What lines in the material hold the string "input"? Copy out each of them.

(DATA EXTRACT)

-- pv_equiv track=rewrite | github.com/crupib/python | misc/XXOOs.py | get_xos_count
-- ===== SOURCE A (Python) =====
-- def get_xos_count(xxoos_list):
--    ocount = 0
--    xcount = 0
--    for item in xxoos_list:
--       if item == "O":
--         ocount += 1
--       if item == "X":
--         xcount += 1
--    return [ocount, xcount]
-- ===== SOURCE B (Python) =====
-- def get_xos_count(xxoos_list):
--     xs = list(xxoos_list)
--     return [xs.count("O"), xs.count("X")]
-- ===== Notes on version B (the rewrite author's own statement) =====
-- stated objective: idiomatic
-- what changed: Replaces the explicit loop with two scalar accumulators by two list.count library calls (one scan per symbol).
import Mathlib
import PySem

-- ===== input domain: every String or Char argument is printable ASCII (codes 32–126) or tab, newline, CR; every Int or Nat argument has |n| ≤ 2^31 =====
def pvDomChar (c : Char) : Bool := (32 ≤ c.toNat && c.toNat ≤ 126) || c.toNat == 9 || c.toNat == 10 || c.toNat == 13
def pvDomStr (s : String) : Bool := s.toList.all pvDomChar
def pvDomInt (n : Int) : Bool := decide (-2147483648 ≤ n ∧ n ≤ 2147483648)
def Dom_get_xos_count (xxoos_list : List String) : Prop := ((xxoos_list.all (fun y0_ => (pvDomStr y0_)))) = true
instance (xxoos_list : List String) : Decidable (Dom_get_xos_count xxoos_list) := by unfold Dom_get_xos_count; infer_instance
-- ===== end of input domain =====

-- ===== PORT A =====
-- Header: B counts "O" and "X" with two list.count passes instead of one loop with two accumulators (idiomatic).
def get_xos_count (xxoos_list : List String) : List Int :=
  let st := xxoos_list.foldl (fun (acc : Int × Int) item =>
    let acc := if item == "O" then (acc.1 + 1, acc.2) else acc
    if item == "X" then (acc.1, acc.2 + 1) else acc) (0, 0)
  [st.1, st.2]

-- ===== PORT B =====
def get_xos_count_alt (xxoos_list : List String) : List Int :=
  [(PySem.List.count xxoos_list "O" : Int), (PySem.List.count xxoos_list "X" : Int)]

-- ===== PRECONDITION & SPEC =====
def Spec_get_xos_count (xxoos_list : List String) (out : List Int) : Prop := out = get_xos_count_alt xxoos_list
instance (xxoos_list : List String) (out : List Int) : Decidable (Spec_get_xos_count xxoos_list out) := by unfold Spec_get_xos_count; infer_instance

-- ===== CLAIM (what is proved, stated in full; the proofs are below) =====
def Claim_equal_get_xos_count : Prop := ∀ (xxoos_list : List String), Dom_get_xos_count xxoos_list → Spec_get_xos_count xxoos_list (get_xos_count xxoos_list)

-- ===== LEMMAS AND PROOFS =====

-- ===== VERDICT (by name: the statement is the Claim_ definition above) =====
theorem pv_loop (xs : List String) (o x : Int) :
    xs.foldl (fun (acc : Int × Int) item =>
      let acc := if item == "O" then (acc.1 + 1, acc.2) else acc
      if item == "X" then (acc.1, acc.2 + 1) else acc) (o, x)
    = (o + (PySem.List.count xs "O" : Int), x + (PySem.List.count xs "X" : Int)) := by
  induction xs generalizing o x with
  | nil => simp [PySem.List.count]
  | cons h t ih =>
      simp only [List.foldl, PySem.List.count, List.count_cons] at *
      by_cases hO : h = "O" <;> by_cases hX : h = "X" <;>
        simp_all <;> push_cast <;> ring

theorem get_xos_count_spec : Claim_equal_get_xos_count := by
  intro xs _
  unfold Spec_get_xos_count get_xos_count get_xos_count_alt
  rw [pv_loop]
  simp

(End DATA EXTRACT)

[RESULT FOR THIS TASK]
-- ===== input domain: every String or Char argument is printable ASCII (codes 32–126) or tab, newline, CR; every Int or Nat argument has |n| ≤ 2^31 =====
-- ===== end of input domain =====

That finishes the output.